Asked last week about the tensions, Lundergan said: “I’m not going to say anything about folks in Washington, D.C. That’s what we’re running against — Washington, D.C.”

Democrats who had been otherwise impressed with Grimes’s performance were agog at her refusal to say whether she voted for Obama in 2012. As a senior White House official said jokingly, “It would be interesting to have been an Obama delegate to the [2012] convention yet [to have] voted for Romney, but anything’s possible.”

In October, Cecil, who had last spoken with Grimes during a spring fundraising tour with female senators, decided the DSCC would stop running TV ads in Kentucky. The news did not sit well with Grimes, who called Reid and a number of female senators to protest. The following week, the DSCC went back on the air.
 

xnipx

Member
Not surprising. People hate paying taxes, but love those benefits that those taxes fund.

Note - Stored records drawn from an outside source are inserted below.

-- pv_equiv track=rewrite | github.com/kodo-pp/mandarin | src/token_rules.py | read_base
-- ===== SOURCE A (Python) =====
-- import string
--
-- def read_base(expr):
--     id_chars = set(string.ascii_letters + string.digits + '_')
--     id_firstchars = set(string.ascii_letters + '_')
--     if len(expr) == 0 or expr[0] not in id_firstchars:
--         return None
--     for length in range(len(expr)):
--         if expr[length] not in id_chars:
--             return expr[:length] if length > 0 else None
--     return expr
-- ===== SOURCE B (Python) =====
-- import re
--
-- _ID_RE = re.compile(r'[A-Za-z_][A-Za-z0-9_]*')
--
-- def read_base(expr):
--     m = _ID_RE.match(expr)
--     return m.group(0) if m else None
-- ===== Notes on version B (the rewrite author's own statement) =====
-- stated objective: idiomatic
-- what changed: B replaces A's per-call construction of two character sets plus an explicit first-char guard and index loop with slicing by a single precompiled anchored ASCII regex match ([A-Za-z_][A-Za-z0-9_]*) whose result is returned directly.
import Mathlib
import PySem

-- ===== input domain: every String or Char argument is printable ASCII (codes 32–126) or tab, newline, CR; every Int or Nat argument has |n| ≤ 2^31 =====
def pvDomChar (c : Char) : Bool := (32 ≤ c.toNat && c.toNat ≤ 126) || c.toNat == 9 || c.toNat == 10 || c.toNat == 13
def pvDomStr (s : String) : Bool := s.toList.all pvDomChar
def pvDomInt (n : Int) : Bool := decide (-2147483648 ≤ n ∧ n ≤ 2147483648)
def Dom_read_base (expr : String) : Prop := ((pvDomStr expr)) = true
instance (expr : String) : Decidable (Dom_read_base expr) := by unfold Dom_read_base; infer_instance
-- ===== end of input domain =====

-- B replaces A's per-call set construction plus index loop by a single anchored regex match
-- (`[A-Za-z_][A-Za-z0-9_]*`); same return value on every string, the regex engine does the scan (idiomatic).

-- ===== PORT A =====
-- string.ascii_letters and string.digits, written out as character lists
def pyAsciiLetters : List Char := ['a', 'b', 'c', 'd', 'e', 'f', 'g', 'h', 'i', 'j', 'k', 'l', 'm', 'n', 'o', 'p', 'q', 'r', 's', 't', 'u', 'v', 'w', 'x', 'y', 'z', 'A', 'B', 'C', 'D', 'E', 'F', 'G', 'H', 'I', 'J', 'K', 'L', 'M', 'N', 'O', 'P', 'Q', 'R', 'S', 'T', 'U', 'V', 'W', 'X', 'Y', 'Z']
def pyDigits : List Char := ['0', '1', '2', '3', '4', '5', '6', '7', '8', '9']

-- 'for length in range(len(expr)): if expr[length] not in id_chars: return expr[:length] if length > 0 else None'
-- (expr[length] is in range on every iteration; expr[:length] with 0 ≤ length is take length)
def readLoopA (id_chars : PySem.Set Char) (cs : List Char) (length : Nat) : Option (List Char) :=
  if h : length < cs.length then
    if !(id_chars.contains cs[length]) then
      if length > 0 then some (cs.take length) else none
    else readLoopA id_chars cs (length + 1)
  else some cs
termination_by cs.length - length

def read_base (expr : String) : Option String :=
  let cs := expr.toList
  let id_chars : PySem.Set Char := PySem.Set.ofList (pyAsciiLetters ++ pyDigits ++ ['_'])
  let id_firstchars : PySem.Set Char := PySem.Set.ofList (pyAsciiLetters ++ ['_'])
  if cs.length = 0 then none
  else if !(id_firstchars.contains (cs.getD 0 ' ')) then none  -- expr[0]; index 0 in range here
  else (readLoopA id_chars cs 0).map String.ofList

-- ===== PORT B =====
-- hand port of re.match(r'[A-Za-z_][A-Za-z0-9_]*', expr): exact on all strings — the character
-- classes are explicit ASCII ranges, so the match is first-char test + greedy takeWhile
def isIdStart (c : Char) : Bool := ('A' ≤ c && c ≤ 'Z') || ('a' ≤ c && c ≤ 'z') || c == '_'
def isIdCont (c : Char) : Bool := isIdStart c || ('0' ≤ c && c ≤ '9')

def read_base_alt (expr : String) : Option String :=
  match expr.toList with
  | [] => none
  | c :: rest => if isIdStart c then some (String.ofList (c :: rest.takeWhile isIdCont)) else none

-- ===== PRECONDITION & SPEC =====
def Spec_read_base (expr : String) (out : Option String) : Prop := out = read_base_alt expr
instance (expr : String) (out : Option String) : Decidable (Spec_read_base expr out) := by unfold Spec_read_base; infer_instance

-- ===== CLAIM (what is proved, stated in full; the proofs are below) =====
def Claim_equal_read_base : Prop := ∀ (expr : String), Dom_read_base expr → Spec_read_base expr (read_base expr)

-- ===== LEMMAS AND PROOFS =====

theorem contains_id_chars (c : Char) :
    (PySem.Set.ofList (pyAsciiLetters ++ pyDigits ++ ['_'])).contains c = isIdCont c := by
  have h : PySem.Set.ofList (pyAsciiLetters ++ pyDigits ++ ['_']) = pyAsciiLetters ++ pyDigits ++ ['_'] :=
    PySem.Set.ofList_eq_self_of_nodup (xs := pyAsciiLetters ++ pyDigits ++ ['_']) (by decide)
  rw [h, Bool.eq_iff_iff]
  simp only [PySem.Set.contains, pyAsciiLetters, pyDigits, isIdCont, isIdStart, List.contains_eq_mem,
    List.mem_append, List.mem_cons, List.not_mem_nil, or_false,
    Char.ext_iff, Char.le_def, UInt32.le_iff_toNat_le, UInt32.toNat_inj.symm, beq_iff_eq,
    Bool.or_eq_true, Bool.and_eq_true, decide_eq_true_eq]
  simp only [Char.reduceVal, UInt32.reduceToNat]
  omega

theorem contains_id_firstchars (c : Char) :
    (PySem.Set.ofList (pyAsciiLetters ++ ['_'])).contains c = isIdStart c := by
  have h : PySem.Set.ofList (pyAsciiLetters ++ ['_']) = pyAsciiLetters ++ ['_'] :=
    PySem.Set.ofList_eq_self_of_nodup (xs := pyAsciiLetters ++ ['_']) (by decide)
  rw [h, Bool.eq_iff_iff]
  simp only [PySem.Set.contains, pyAsciiLetters, isIdStart, List.contains_eq_mem,
    List.mem_append, List.mem_cons, List.not_mem_nil, or_false,
    Char.ext_iff, Char.le_def, UInt32.le_iff_toNat_le, UInt32.toNat_inj.symm, beq_iff_eq,
    Bool.or_eq_true, Bool.and_eq_true, decide_eq_true_eq]
  simp only [Char.reduceVal, UInt32.reduceToNat]
  omega

-- A's loop from index i (0 < i ≤ len, all chars before i are id chars) returns the kept prefix:
-- the first i chars followed by the greedy id-char run of the rest.
theorem readLoopA_eq (cs : List Char) (i : Nat) (h0 : 0 < i) (hi : i ≤ cs.length)
    (hpre : ∀ j (hj : j < i), isIdCont (cs[j]'(by omega)) = true) :
    readLoopA (PySem.Set.ofList (pyAsciiLetters ++ pyDigits ++ ['_'])) cs i
      = some (cs.take i ++ (cs.drop i).takeWhile isIdCont) := by
  induction hn : cs.length - i using Nat.strong_induction_on generalizing i with
  | _ n ih =>
    rw [readLoopA]
    by_cases h : i < cs.length
    · simp only [h, dif_pos, contains_id_chars]
      by_cases hc : isIdCont cs[i] = true
      · rw [hc]
        simp only [Bool.not_true, Bool.false_eq_true, if_false]
        rw [ih (cs.length - (i + 1)) (by omega) (i + 1) (by omega) (by omega)
          (by intro j hj
              by_cases hji : j < i
              · exact hpre j hji
              · have : j = i := by omega
                subst this; exact hc)
          rfl]
        congr 1
        rw [List.drop_eq_getElem_cons h]
        rw [List.takeWhile_cons, hc]
        rw [List.take_add_one (l := cs) (i := i)]
        rw [List.getElem?_eq_getElem h]
        simp only [Option.toList_some, List.append_assoc, List.singleton_append, if_true]
      · simp only [Bool.not_eq_true] at hc
        rw [hc]
        simp only [Bool.not_false, h0, if_pos]
        congr 1
        rw [List.drop_eq_getElem_cons h, List.takeWhile_cons, hc]
        simp
    · have : i = cs.length := by omega
      subst this
      simp

-- ===== VERDICT (by name: the statement is the Claim_ definition above) =====
theorem read_base_spec : Claim_equal_read_base := by
  intro expr _
  unfold Spec_read_base read_base read_base_alt
  simp only
  cases hcs : expr.toList with
  | nil => simp
  | cons c rest =>
    simp only [List.length_cons, Nat.succ_ne_zero, if_false, List.getD_cons_zero,
      contains_id_firstchars]
    by_cases hs : isIdStart c = true
    · simp only [hs, Bool.not_true, Bool.false_eq_true, if_false, if_true]
      rw [readLoopA]
      simp only [List.length_cons, Nat.zero_lt_succ, dif_pos, List.getElem_cons_zero,
        contains_id_chars]
      have hc : isIdCont c = true := by simp [isIdCont, hs]
      rw [hc]
      simp only [Bool.not_true, Bool.false_eq_true, if_false]
      rw [readLoopA_eq (c :: rest) 1 (by omega) (by simp) (by intro j hj; interval_cases j; simpa)]
      simp
    · simp [hs]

People want all the benefits government provides, but don't want to pay for it.


edit: Why the hell are Mass Dems continuing to nominate Coakely for state races?

This is true for most things in life.

But he ran on a platform of cutting both. And people really believed that the "leeches" were the main causes of high taxes. I never thought people would actually believe that bullshit.
 
New England has gone all red.

Mass, Connecticut, Vermont, Maine...

All massive votes for the republican gov candidate.

Rhode island dem won with 40%.

The democrat party is dead.
 
This shit will always happen until election day is a federal holiday. Voter participation should ideally be in the super majority range. Ironic that we have a holiday to celebrate our presidents but not a holiday to vote for them.